Extract the lines that carry the string "hget" from the listing.

◇ ◇ ◇ ◇

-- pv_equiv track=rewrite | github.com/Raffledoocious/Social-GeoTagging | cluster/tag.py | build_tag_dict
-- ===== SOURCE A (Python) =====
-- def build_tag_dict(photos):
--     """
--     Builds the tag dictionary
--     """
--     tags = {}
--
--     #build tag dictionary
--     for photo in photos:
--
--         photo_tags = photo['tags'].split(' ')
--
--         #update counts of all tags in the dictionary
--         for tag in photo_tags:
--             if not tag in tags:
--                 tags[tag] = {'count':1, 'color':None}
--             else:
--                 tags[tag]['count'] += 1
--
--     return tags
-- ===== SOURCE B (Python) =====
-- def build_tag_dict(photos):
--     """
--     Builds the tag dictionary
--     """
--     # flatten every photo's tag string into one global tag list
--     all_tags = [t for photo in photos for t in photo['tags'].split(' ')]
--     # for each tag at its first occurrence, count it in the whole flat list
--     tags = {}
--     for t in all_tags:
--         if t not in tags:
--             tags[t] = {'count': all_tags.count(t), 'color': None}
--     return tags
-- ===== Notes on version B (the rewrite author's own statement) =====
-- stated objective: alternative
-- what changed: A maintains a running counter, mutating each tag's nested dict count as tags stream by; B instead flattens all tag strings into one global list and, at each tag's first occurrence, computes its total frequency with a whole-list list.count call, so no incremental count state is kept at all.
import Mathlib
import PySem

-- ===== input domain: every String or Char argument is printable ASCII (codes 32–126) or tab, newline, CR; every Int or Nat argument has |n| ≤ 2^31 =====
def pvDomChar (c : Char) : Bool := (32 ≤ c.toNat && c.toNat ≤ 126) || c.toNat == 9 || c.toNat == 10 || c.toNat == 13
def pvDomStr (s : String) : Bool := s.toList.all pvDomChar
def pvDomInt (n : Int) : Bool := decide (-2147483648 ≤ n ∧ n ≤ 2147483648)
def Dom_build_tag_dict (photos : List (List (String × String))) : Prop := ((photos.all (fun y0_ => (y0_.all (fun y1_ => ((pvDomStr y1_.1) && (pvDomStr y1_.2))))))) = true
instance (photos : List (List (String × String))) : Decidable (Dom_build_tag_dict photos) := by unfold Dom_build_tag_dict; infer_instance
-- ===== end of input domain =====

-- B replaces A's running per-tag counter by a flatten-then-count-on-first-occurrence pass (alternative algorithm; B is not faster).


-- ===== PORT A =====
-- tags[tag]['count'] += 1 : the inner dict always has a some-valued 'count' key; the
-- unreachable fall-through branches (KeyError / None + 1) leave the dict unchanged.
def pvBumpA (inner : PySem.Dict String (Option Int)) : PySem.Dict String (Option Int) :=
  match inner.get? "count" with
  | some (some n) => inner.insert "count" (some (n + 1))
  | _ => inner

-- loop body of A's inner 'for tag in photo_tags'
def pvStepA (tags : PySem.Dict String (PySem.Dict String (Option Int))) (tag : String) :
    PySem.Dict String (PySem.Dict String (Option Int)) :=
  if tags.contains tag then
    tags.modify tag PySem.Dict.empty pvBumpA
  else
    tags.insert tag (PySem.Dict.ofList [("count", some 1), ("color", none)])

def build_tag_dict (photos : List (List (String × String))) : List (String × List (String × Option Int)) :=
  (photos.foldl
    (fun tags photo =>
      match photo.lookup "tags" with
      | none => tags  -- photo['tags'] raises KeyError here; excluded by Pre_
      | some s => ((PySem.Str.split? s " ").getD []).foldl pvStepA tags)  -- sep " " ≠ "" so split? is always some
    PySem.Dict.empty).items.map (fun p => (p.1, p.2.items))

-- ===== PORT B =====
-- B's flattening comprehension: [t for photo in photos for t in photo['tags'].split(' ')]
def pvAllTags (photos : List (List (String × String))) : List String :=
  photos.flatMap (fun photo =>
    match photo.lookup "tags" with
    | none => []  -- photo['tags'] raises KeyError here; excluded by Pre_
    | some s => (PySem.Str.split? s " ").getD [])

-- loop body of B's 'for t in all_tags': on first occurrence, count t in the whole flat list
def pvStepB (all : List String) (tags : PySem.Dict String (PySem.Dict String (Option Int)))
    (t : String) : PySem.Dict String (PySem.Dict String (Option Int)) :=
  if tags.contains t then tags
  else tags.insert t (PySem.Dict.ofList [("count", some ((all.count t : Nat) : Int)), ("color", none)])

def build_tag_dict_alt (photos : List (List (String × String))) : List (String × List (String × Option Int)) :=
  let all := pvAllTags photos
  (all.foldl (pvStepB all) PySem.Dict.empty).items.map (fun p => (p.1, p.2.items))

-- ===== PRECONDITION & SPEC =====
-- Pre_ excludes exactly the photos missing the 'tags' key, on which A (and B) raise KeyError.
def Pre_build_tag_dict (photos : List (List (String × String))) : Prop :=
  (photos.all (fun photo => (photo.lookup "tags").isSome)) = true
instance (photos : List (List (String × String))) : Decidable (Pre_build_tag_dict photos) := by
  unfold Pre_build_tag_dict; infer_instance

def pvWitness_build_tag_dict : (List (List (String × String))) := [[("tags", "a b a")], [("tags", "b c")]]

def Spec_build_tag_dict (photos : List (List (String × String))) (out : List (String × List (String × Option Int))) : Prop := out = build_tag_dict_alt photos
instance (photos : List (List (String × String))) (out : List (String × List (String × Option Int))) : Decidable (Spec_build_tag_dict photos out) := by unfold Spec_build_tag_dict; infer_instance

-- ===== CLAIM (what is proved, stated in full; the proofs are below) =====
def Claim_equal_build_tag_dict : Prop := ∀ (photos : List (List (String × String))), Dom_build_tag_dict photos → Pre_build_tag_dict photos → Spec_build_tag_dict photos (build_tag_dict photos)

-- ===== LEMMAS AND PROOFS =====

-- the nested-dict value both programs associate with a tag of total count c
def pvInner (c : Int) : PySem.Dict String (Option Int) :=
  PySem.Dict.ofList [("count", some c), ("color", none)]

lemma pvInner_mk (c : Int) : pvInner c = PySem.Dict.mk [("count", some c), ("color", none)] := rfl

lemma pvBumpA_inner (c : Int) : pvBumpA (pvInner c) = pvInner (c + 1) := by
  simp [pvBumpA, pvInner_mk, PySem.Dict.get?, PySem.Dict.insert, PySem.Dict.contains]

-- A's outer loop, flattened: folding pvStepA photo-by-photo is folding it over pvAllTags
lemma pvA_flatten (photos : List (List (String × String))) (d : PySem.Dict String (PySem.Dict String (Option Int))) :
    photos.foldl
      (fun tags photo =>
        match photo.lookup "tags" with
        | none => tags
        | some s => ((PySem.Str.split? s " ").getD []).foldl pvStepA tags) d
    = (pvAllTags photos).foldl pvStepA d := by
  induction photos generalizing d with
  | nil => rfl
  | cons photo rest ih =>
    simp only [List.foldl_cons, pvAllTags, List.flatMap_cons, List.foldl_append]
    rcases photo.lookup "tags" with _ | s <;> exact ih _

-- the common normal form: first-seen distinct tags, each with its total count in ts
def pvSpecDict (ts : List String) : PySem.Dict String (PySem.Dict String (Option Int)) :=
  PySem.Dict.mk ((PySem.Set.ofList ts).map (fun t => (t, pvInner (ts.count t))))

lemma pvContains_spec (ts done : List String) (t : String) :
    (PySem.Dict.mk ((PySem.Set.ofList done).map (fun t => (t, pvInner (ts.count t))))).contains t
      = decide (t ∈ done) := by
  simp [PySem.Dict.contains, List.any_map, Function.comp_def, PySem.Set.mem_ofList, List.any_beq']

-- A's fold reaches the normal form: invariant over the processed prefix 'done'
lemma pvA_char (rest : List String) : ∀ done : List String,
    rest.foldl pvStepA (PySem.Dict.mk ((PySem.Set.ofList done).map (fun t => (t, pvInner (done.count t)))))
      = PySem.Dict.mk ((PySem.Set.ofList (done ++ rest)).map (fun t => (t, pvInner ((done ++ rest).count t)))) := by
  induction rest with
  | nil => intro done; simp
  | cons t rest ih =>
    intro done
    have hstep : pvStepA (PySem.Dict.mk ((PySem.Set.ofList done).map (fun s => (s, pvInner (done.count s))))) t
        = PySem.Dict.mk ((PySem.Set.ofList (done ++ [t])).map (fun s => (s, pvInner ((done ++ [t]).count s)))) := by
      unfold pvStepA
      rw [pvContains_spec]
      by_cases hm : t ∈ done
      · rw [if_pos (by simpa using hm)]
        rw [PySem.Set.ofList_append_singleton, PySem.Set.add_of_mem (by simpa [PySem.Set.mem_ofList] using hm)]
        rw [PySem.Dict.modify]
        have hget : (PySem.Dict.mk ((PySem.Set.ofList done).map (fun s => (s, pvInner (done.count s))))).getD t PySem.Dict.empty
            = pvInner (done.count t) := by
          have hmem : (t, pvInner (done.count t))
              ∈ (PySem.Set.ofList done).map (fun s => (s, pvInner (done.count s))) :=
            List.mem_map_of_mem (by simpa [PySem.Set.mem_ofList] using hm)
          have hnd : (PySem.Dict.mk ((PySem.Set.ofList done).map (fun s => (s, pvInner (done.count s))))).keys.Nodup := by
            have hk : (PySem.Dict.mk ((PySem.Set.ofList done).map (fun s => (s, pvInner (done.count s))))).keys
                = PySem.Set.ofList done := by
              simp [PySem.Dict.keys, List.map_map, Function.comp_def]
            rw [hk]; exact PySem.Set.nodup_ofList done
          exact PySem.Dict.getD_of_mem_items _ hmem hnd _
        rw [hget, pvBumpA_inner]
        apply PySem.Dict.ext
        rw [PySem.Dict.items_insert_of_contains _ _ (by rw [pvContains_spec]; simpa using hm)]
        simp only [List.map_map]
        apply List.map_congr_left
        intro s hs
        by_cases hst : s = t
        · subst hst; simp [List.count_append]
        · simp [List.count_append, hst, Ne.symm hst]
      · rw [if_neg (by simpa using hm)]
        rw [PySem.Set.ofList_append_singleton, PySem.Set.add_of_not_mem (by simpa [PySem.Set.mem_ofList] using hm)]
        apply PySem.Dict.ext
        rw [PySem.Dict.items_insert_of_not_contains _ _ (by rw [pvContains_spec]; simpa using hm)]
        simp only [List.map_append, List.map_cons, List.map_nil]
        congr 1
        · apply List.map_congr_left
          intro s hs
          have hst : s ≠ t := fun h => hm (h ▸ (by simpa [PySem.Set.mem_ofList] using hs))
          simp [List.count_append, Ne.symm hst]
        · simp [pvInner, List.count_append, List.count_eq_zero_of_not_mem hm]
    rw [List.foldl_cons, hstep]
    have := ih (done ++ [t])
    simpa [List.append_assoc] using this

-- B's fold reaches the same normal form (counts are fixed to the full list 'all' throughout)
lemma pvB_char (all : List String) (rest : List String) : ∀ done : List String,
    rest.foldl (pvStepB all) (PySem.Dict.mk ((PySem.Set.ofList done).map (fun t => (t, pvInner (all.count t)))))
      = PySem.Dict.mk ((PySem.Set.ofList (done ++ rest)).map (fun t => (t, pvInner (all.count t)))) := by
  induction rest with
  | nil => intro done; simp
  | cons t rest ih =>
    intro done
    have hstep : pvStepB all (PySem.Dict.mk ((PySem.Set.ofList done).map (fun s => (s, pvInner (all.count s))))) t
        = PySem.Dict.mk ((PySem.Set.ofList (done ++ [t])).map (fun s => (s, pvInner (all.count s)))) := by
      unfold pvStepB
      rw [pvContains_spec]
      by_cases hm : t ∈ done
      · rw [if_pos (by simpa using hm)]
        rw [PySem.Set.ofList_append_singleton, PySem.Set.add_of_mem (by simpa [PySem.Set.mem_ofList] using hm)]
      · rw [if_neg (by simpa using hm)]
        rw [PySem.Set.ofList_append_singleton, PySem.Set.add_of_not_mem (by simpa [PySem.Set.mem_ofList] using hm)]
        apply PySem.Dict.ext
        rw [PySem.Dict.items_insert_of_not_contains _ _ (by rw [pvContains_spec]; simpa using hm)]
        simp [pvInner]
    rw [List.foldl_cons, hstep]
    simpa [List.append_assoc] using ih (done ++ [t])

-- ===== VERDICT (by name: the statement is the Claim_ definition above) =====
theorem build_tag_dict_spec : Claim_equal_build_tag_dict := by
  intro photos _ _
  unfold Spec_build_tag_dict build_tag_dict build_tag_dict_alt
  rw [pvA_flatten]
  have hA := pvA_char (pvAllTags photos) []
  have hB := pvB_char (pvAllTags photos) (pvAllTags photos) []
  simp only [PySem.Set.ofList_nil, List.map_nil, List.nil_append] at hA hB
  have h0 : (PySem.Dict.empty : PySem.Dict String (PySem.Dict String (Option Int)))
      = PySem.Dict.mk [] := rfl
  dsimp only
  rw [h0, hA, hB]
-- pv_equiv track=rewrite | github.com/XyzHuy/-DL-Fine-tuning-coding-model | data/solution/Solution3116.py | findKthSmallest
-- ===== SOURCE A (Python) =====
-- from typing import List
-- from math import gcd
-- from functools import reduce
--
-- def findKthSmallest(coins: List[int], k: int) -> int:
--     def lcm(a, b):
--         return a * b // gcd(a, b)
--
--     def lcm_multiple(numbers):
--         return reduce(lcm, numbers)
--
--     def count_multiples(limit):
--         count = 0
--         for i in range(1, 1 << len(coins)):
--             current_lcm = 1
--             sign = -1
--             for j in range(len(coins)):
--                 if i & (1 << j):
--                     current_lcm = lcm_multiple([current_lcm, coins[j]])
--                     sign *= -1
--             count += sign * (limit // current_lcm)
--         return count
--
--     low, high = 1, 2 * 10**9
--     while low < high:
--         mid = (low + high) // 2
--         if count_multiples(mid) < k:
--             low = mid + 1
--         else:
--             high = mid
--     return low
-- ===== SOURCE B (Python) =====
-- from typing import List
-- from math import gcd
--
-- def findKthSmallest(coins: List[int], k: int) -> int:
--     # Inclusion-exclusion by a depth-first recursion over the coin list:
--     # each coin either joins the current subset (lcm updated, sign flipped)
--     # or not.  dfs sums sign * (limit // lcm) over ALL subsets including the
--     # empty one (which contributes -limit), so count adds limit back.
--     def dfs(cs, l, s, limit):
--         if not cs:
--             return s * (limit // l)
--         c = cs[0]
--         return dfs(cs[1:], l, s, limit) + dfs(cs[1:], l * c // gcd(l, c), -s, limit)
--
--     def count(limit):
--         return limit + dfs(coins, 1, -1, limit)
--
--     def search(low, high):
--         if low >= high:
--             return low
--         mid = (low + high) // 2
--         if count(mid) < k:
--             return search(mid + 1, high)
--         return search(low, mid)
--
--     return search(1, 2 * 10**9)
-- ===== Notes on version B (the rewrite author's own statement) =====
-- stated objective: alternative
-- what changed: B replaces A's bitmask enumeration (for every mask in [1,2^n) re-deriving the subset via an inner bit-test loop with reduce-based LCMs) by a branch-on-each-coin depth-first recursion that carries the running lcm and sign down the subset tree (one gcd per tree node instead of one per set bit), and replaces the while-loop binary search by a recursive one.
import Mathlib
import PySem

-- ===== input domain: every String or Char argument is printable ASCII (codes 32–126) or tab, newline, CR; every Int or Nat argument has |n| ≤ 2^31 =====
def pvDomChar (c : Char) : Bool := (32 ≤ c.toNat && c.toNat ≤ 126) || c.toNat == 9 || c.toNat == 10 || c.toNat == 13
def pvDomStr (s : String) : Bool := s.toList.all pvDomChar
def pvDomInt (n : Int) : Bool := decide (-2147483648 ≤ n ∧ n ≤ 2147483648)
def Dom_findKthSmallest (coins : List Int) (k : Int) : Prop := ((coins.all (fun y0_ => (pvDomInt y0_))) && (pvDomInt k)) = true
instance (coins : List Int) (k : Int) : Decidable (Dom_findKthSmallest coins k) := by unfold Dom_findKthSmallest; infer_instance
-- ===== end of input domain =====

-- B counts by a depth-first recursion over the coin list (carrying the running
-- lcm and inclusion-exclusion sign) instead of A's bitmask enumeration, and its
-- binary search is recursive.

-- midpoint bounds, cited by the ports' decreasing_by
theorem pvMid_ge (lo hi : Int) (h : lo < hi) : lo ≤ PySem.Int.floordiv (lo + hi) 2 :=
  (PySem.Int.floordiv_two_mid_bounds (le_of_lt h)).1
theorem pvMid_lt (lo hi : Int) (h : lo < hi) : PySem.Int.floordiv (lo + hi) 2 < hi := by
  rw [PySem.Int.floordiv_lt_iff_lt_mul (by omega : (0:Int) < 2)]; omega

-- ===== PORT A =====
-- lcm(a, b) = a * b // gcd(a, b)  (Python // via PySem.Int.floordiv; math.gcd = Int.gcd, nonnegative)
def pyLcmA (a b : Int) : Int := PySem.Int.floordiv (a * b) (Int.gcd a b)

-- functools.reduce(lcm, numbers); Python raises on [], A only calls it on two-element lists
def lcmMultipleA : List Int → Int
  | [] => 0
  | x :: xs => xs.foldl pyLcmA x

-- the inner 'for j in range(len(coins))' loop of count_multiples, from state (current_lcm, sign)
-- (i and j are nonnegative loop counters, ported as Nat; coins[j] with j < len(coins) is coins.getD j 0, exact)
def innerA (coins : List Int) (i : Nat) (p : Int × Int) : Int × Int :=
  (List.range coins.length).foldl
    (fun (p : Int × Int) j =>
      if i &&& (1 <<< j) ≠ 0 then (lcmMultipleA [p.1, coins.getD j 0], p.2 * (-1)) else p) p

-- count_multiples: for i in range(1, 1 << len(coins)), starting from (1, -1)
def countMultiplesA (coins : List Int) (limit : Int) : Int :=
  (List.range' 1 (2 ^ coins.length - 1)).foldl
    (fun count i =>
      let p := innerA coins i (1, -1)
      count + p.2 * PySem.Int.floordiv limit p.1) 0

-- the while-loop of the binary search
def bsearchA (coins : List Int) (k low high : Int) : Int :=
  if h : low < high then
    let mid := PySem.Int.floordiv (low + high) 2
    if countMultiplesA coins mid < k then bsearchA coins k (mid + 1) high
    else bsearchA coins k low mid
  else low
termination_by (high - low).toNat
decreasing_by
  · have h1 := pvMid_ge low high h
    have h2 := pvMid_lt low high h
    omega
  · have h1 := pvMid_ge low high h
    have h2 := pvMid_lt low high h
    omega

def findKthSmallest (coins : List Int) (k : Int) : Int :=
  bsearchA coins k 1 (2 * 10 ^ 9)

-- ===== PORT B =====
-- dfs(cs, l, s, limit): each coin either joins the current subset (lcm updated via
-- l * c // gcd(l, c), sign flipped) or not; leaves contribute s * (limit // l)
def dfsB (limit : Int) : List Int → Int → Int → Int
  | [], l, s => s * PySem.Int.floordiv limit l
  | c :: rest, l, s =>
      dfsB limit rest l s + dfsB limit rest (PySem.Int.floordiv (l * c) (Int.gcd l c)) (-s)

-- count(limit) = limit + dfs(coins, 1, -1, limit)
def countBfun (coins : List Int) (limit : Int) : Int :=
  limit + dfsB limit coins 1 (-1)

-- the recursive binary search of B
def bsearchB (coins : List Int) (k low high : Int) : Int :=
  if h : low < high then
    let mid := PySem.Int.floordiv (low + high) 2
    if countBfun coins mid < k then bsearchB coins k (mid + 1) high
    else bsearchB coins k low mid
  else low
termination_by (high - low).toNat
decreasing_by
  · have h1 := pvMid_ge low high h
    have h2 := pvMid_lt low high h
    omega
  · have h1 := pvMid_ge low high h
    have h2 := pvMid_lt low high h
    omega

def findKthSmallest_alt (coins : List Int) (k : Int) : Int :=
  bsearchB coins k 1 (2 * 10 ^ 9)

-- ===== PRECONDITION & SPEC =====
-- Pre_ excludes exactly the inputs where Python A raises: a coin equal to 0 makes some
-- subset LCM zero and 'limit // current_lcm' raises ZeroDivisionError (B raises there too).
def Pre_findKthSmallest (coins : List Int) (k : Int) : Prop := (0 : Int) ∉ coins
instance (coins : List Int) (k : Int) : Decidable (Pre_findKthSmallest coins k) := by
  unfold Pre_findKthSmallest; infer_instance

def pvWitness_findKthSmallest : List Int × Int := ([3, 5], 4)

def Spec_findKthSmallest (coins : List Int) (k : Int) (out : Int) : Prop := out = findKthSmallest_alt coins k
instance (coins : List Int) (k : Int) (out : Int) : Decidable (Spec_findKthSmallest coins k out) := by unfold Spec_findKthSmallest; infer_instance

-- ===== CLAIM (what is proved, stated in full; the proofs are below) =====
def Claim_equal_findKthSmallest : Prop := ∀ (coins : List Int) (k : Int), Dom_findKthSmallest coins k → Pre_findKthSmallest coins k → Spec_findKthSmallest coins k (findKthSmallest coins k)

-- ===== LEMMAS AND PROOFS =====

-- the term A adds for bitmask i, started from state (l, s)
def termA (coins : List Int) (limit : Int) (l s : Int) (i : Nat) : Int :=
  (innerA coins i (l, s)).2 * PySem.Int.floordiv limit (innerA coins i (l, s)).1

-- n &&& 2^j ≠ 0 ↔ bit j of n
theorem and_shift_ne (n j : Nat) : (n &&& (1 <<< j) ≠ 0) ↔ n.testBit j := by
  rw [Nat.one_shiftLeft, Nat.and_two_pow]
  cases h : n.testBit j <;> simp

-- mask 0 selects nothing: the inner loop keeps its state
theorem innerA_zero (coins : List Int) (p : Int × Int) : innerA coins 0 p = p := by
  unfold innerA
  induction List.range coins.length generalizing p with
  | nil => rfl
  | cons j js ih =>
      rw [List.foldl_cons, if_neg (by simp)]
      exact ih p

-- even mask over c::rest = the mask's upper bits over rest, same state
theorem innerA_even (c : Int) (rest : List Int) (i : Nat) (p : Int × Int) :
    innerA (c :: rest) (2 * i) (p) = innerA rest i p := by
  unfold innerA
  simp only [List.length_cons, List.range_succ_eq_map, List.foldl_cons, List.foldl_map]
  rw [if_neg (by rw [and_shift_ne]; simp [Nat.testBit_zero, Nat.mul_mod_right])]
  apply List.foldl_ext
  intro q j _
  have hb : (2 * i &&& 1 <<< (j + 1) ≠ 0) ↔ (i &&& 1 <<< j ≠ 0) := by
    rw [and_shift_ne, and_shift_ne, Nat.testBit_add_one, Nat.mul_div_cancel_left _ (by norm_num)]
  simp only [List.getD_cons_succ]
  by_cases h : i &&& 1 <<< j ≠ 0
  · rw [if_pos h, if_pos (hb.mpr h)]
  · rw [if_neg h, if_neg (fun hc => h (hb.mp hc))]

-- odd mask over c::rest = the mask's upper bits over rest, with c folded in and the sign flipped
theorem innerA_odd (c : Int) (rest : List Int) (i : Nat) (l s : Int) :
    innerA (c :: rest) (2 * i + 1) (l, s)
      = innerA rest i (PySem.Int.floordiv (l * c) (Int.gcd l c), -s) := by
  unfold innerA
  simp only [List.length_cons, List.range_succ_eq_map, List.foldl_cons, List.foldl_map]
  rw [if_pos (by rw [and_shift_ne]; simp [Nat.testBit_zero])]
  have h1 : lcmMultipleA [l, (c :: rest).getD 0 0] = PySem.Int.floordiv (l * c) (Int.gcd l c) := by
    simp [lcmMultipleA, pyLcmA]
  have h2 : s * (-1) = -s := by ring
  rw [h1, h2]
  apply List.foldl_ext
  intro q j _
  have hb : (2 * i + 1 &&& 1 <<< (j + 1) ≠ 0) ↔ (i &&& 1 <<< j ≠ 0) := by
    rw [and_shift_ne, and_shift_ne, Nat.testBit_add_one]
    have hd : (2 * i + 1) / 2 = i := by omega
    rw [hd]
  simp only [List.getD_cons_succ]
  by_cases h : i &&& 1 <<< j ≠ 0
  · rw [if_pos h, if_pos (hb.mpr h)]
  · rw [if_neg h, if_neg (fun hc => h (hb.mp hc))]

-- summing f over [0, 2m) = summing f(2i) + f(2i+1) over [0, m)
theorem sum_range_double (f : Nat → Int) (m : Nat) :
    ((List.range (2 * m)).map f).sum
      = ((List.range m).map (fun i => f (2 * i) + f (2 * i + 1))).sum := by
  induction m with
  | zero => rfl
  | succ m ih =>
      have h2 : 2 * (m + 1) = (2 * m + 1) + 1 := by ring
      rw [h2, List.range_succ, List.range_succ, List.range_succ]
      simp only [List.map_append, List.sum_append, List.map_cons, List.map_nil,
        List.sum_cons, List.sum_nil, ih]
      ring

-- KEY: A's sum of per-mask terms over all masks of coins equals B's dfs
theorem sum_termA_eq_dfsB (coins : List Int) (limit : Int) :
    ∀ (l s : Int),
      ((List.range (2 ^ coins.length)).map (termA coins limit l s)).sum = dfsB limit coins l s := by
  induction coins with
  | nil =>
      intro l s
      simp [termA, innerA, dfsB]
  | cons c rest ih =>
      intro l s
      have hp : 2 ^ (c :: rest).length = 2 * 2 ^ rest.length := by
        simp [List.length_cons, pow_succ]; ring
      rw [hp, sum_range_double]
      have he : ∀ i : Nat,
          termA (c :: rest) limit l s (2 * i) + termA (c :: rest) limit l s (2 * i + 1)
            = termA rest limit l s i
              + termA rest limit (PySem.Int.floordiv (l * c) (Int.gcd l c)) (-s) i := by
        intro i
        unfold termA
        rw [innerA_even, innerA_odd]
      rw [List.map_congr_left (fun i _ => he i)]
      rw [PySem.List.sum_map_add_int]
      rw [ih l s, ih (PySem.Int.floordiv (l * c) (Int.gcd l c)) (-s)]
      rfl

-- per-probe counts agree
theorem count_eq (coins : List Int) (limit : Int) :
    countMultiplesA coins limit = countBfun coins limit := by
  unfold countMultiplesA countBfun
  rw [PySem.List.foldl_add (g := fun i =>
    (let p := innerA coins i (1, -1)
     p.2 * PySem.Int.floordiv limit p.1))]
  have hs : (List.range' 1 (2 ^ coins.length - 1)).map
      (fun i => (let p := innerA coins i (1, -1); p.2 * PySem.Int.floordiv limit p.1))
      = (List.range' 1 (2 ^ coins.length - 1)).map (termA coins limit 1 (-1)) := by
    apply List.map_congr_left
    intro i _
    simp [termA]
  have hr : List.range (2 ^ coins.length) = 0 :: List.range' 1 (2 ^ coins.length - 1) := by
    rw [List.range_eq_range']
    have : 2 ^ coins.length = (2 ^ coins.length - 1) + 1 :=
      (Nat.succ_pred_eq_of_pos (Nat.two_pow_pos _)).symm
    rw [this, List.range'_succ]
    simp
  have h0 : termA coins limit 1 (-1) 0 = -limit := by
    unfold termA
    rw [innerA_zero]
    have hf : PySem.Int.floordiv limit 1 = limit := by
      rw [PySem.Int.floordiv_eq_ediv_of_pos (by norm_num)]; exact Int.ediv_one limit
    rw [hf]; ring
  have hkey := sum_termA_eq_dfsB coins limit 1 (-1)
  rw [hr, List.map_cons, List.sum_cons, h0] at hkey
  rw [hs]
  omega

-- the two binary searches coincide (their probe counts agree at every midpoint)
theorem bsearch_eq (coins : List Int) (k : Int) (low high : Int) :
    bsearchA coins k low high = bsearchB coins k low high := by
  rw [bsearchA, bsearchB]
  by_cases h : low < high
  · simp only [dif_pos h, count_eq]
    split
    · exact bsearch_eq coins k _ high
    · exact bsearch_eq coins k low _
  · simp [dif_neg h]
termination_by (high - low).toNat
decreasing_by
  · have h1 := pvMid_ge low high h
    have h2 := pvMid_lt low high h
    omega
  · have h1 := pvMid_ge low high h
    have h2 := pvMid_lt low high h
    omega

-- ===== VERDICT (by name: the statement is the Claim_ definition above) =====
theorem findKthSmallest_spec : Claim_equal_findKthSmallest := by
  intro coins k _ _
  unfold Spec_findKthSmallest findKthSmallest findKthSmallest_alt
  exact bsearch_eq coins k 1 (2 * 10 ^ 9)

◇ ◇ ◇ ◇

Task solution:
        have hget : (PySem.Dict.mk ((PySem.Set.ofList done).map (fun s => (s, pvInner (done.count s))))).getD t PySem.Dict.empty
        rw [hget, pvBumpA_inner]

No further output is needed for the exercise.